Slowly the words sunk in. I said, "You slept there, all night?" "Yep." "So what exactly happened?" I went to the dresser took off my shirt and got a t-shirt. I put it on. I said, "Did we, did we, well you know, sleep together?" She look like she was about to burst out laughing and then caught it." That's not a good sign. She said, "Don't you remember anything at all?" I didn't answer. I was embarrassed at this point. She said, "We got to your apartment and things were heating up. We were practically on top of each other." As she spoke, she went to the corner of the room and sat down. I sat back down on the bed. She said, "We headed straight for your bedroom and then I told you to give me a minute. I needed to go to the bathroom." She was looking at me the way a detective looks at a guilty man. She said, "I was about five minutes. And when I got back, you were fast asleep. I mean dead asleep. If the end of the world came, you would've ask for another five minutes." With that, she let out a little laugh. I did my uncomfortable laugh to save face. She smiled some more and came over to the bed. She sat next to me. She said, "I slept on the couch because you started to snore. Oh my God! The snoring was loud. You sounded like a hump-back whale giving birth, too triplets. It was that loud." She laughed.

After her story, I felt embarrassed, sad and humiliated. All self inflicted. Now what? I asked her if she was hungry. She said, "yes." I said, "Let's go to IHOP." She seemed lively and exuberant. I didn't know why. She said, "O.K. But first we need to get my car." I gave her the puzzled look. She said, "We left our cars in the parking garage. Also, I have a change of clothes in my trunk." I said, "O.K. Sounds good." She looked at me with her beautiful eyes and said, "You don't want me doing the walk of shame at IHOP, Do you?" At that statement, I laughed. "No, we don't want that." 

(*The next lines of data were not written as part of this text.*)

-- pv_equiv track=rewrite | github.com/cedced19/tp-mpsi | entrainements/1/exam1.py | valmax
-- ===== SOURCE A (Python) =====
-- def dio2 (p):
--     L=[]
--     x=0
--     z=2*p*p
--     while x*x <= z:
--         y=x
--         while x*x+y*y <= z:
--             if (x*x+y*y) == z:
--                 L.append([x,y])
--             y+=1
--         x+=1
--     return(L)
--
-- def valmax(m):
--     maxi=0
--     maxi_list=[]
--     for k in range(m+1):
--         t=len(dio2(k))
--         if maxi<t:
--             maxi=t
--             maxi_list=[]
--         if maxi==t:
--             maxi_list.append(k)
--     return maxi_list
-- ===== SOURCE B (Python) =====
-- def valmax(m):
--     squares = {y * y for y in range(2 * m + 1)}
--     pairs = [(k, sum(1 for x in range(k + 1) if 2 * k * k - x * x in squares))
--              for k in range(m + 1)]
--     best = max((c for _, c in pairs), default=0)
--     return [k for k, c in pairs if c == best]
-- ===== Notes on version B (the rewrite author's own statement) =====
-- stated objective: faster
-- what changed: Replaces the inner y-scan (a second nested while loop per x) by a single membership test in a set of squares built once, and replaces the running-max/reset-list loop by computing all counts, taking their max, and filtering the tying k's.
import Mathlib
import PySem

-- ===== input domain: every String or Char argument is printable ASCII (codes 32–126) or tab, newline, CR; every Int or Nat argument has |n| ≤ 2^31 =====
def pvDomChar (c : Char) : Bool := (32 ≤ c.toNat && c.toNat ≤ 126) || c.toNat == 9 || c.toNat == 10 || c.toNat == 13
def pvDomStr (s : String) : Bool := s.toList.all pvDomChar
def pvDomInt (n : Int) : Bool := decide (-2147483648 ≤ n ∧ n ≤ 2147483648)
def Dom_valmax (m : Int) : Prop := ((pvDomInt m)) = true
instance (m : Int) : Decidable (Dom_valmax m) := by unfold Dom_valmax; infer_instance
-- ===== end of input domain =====

-- B replaces A's inner y-scan by membership in a set of squares built once, and A's
-- running-max/reset loop by compute-all-counts, max, filter: O(m^2) instead of O(m^3)
-- (measurably faster).


-- ===== PORT A =====
-- termination fact for A's while loops (y*y <= z - x*x bounds y)
theorem pvIntLeMulSelf (y : Int) : y ≤ y * y := by
  by_cases h : y ≤ 0
  · nlinarith [mul_self_nonneg y, h]
  · nlinarith

-- inner 'while x*x+y*y <= z' loop of dio2 (appends [x,y] when x*x+y*y == z)
def dio2Inner (z x y : Int) (L : List (List Int)) : List (List Int) :=
  if h : x * x + y * y ≤ z then
    dio2Inner z x (y + 1) (if x * x + y * y = z then L ++ [[x, y]] else L)
  else L
termination_by (z + 1 - y).toNat
decreasing_by
  have h1 : y ≤ y * y := pvIntLeMulSelf y
  have h2 : 0 ≤ x * x := mul_self_nonneg x
  omega

-- outer 'while x*x <= z' loop of dio2
def dio2Outer (z x : Int) (L : List (List Int)) : List (List Int) :=
  if h : x * x ≤ z then dio2Outer z (x + 1) (dio2Inner z x x L) else L
termination_by (z + 1 - x).toNat
decreasing_by
  have h1 : x ≤ x * x := pvIntLeMulSelf x
  omega

def dio2 (p : Int) : List (List Int) := dio2Outer (2 * p * p) 0 []

def valmax (m : Int) : List Int :=
  ((PySem.List.pyRange 0 (m + 1) 1).foldl (fun st k =>
    let t : Int := ((dio2 k).length : Int)
    let st1 := if st.1 < t then (t, ([] : List Int)) else st
    if st1.1 = t then (st1.1, st1.2 ++ [k]) else st1) ((0 : Int), ([] : List Int))).2

-- ===== PORT B =====
def valmax_alt (m : Int) : List Int :=
  let squares : PySem.Set Int :=
    PySem.Set.ofList ((PySem.List.pyRange 0 (2 * m + 1) 1).map (fun y => y * y))
  let pairs : List (Int × Int) := (PySem.List.pyRange 0 (m + 1) 1).map (fun k =>
    (k, ((PySem.List.pyRange 0 (k + 1) 1).map
          (fun x => if squares.contains (2 * k * k - x * x) then (1 : Int) else 0)).sum))
  let best : Int := PySem.List.maxD (pairs.map (·.2)) (fun c => c) 0
  (pairs.filter (fun p => p.2 = best)).map (·.1)

-- ===== PRECONDITION & SPEC =====
def Spec_valmax (m : Int) (out : List Int) : Prop := out = valmax_alt m
instance (m : Int) (out : List Int) : Decidable (Spec_valmax m out) := by unfold Spec_valmax; infer_instance

-- ===== CLAIM (what is proved, stated in full; the proofs are below) =====
def Claim_equal_valmax : Prop := ∀ (m : Int), Dom_valmax m → Spec_valmax m (valmax m)

-- ===== LEMMAS AND PROOFS =====

-- 'z - x*x is a square of some t >= x', decided via Nat.sqrt
def hasR (z x : Int) : Bool :=
  decide (0 ≤ z - x * x) &&
    (let t : Int := ((z - x * x).toNat.sqrt : Int); decide (t * t = z - x * x ∧ x ≤ t))

theorem hasR_iff (z x : Int) (hx : 0 ≤ x) :
    hasR z x = true ↔ ∃ t, x ≤ t ∧ x * x + t * t = z := by
  unfold hasR
  simp only [Bool.and_eq_true, decide_eq_true_eq]
  constructor
  · rintro ⟨h0, h1, h2⟩
    exact ⟨_, h2, by omega⟩
  · rintro ⟨t, hxt, ht⟩
    have ht0 : 0 ≤ t := le_trans hx hxt
    have hr : z - x * x = t * t := by omega
    have htn : ((t.toNat : Int)) = t := Int.toNat_of_nonneg ht0
    have hrn : (z - x * x).toNat = t.toNat * t.toNat := by
      have : z - x * x = ((t.toNat * t.toNat : Nat) : Int) := by push_cast [htn]; omega
      omega
    have hs : (z - x * x).toNat.sqrt = t.toNat := by rw [hrn, Nat.sqrt_eq]
    refine ⟨by nlinarith, ?_, ?_⟩ <;> rw [hs, htn]
    · omega
    · exact hxt

-- A-side count of the outer loop, mirrored as a recursion
def cntA (z x : Int) : Int :=
  if h : x * x ≤ z then (if hasR z x then 1 else 0) + cntA z (x + 1) else 0
termination_by (z + 1 - x).toNat
decreasing_by
  have h1 : x ≤ x * x := pvIntLeMulSelf x
  omega

theorem dio2Inner_none : ∀ (n : Nat) (z x y : Int) (L : List (List Int)),
    (z + 1 - y).toNat ≤ n → (∀ t, y ≤ t → x * x + t * t ≠ z) →
    dio2Inner z x y L = L := by
  intro n
  induction n with
  | zero =>
    intro z x y L hn hno
    have h1 : y ≤ y * y := pvIntLeMulSelf y
    have h2 : 0 ≤ x * x := mul_self_nonneg x
    rw [dio2Inner]
    have hg : ¬ (x * x + y * y ≤ z) := by omega
    rw [dif_neg hg]
  | succ n ih =>
    intro z x y L hn hno
    rw [dio2Inner]
    split_ifs with hg hgeq
    · exact absurd hgeq (hno y le_rfl)
    · have h1 : y ≤ y * y := pvIntLeMulSelf y
      have h2 : 0 ≤ x * x := mul_self_nonneg x
      exact ih z x (y + 1) L (by omega) (fun t ht => hno t (by omega))
    · rfl

theorem dio2Inner_one : ∀ (n : Nat) (z x y : Int) (L : List (List Int)) (t0 : Int),
    (z + 1 - y).toNat ≤ n → 0 ≤ y → y ≤ t0 → x * x + t0 * t0 = z →
    (dio2Inner z x y L).length = L.length + 1 := by
  intro n
  induction n with
  | zero =>
    intro z x y L t0 hn hy hyt ht
    have h2 : 0 ≤ x * x := mul_self_nonneg x
    exfalso
    have h3 : t0 ≤ t0 * t0 := pvIntLeMulSelf t0
    omega
  | succ n ih =>
    intro z x y L t0 hn hy hyt ht
    rw [dio2Inner]
    have h2 : 0 ≤ x * x := mul_self_nonneg x
    have ht0 : 0 ≤ t0 := le_trans hy hyt
    split_ifs with hg hgeq
    · -- found the solution at y (so t0 = y); no further solution above y
      have hty : t0 = y := by nlinarith
      have hnone : ∀ t, y + 1 ≤ t → x * x + t * t ≠ z := by
        intro t htt heq
        have : t0 * t0 = t * t := by omega
        nlinarith
      rw [dio2Inner_none ((z + 1 - (y + 1)).toNat) z x (y + 1) _ le_rfl hnone]
      simp
    · -- not a solution at y, so t0 > y
      have hty : t0 ≠ y := by intro h; rw [h] at ht; exact hgeq ht
      have h1 : y ≤ y * y := pvIntLeMulSelf y
      exact ih z x (y + 1) _ t0 (by omega) (by omega) (by omega) ht
    · -- guard false contradicts the solution t0 ≥ y ≥ 0
      exfalso; nlinarith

SEXTROPOLIS: S1/CH2/"BLUE ISLAND"

Season1/Chapter2 (No editing/written on the fly)
"Blue Island"

The crowd was starting to thin out. Indigo and I were having a blast. The would be suitors had all faded away. I was on my third patron margarita and she was on her second vodka martini. We had just finished off a couple of Jose Cuervo tequila shots. I felt great and she looked great. I was having the time of my life. Thank you Meetup. She looked around and said, "Do you want to get out of here?" I said, "Yeah, sure, why not." I asked her what did she have in mind? She smiled and said, "Let's go to Vibe." I wasn't sure what Vibe was so I asked. "It's a club on Las Olas," she said. "Club," I said. "Sounds good, Let's go."

She jumped in her car. I jumped in mine. I followed her to a parking garage just off of Las Olas Boulevard. We parked and headed for this club called Vibe. We were upright and could pass a roadside test. I was amazed at her stamina. The cover was reasonable and the place looked packed. The music was bangin' and it seemed non-stop. I scanned for the age group and I saw my kind. The 40 plus crowd had migrated over here also. Nice! She headed straight for the bar. A woman after my own heart. Smiley face. She was about to buy us a drink and it brought a smile to my face, again. I gave her the pause signal and I motioned the bartender over. I opened a tab and I said, "What's your pleasure, dear lady?" She smiled and said, "Blue Island Ice-Tea."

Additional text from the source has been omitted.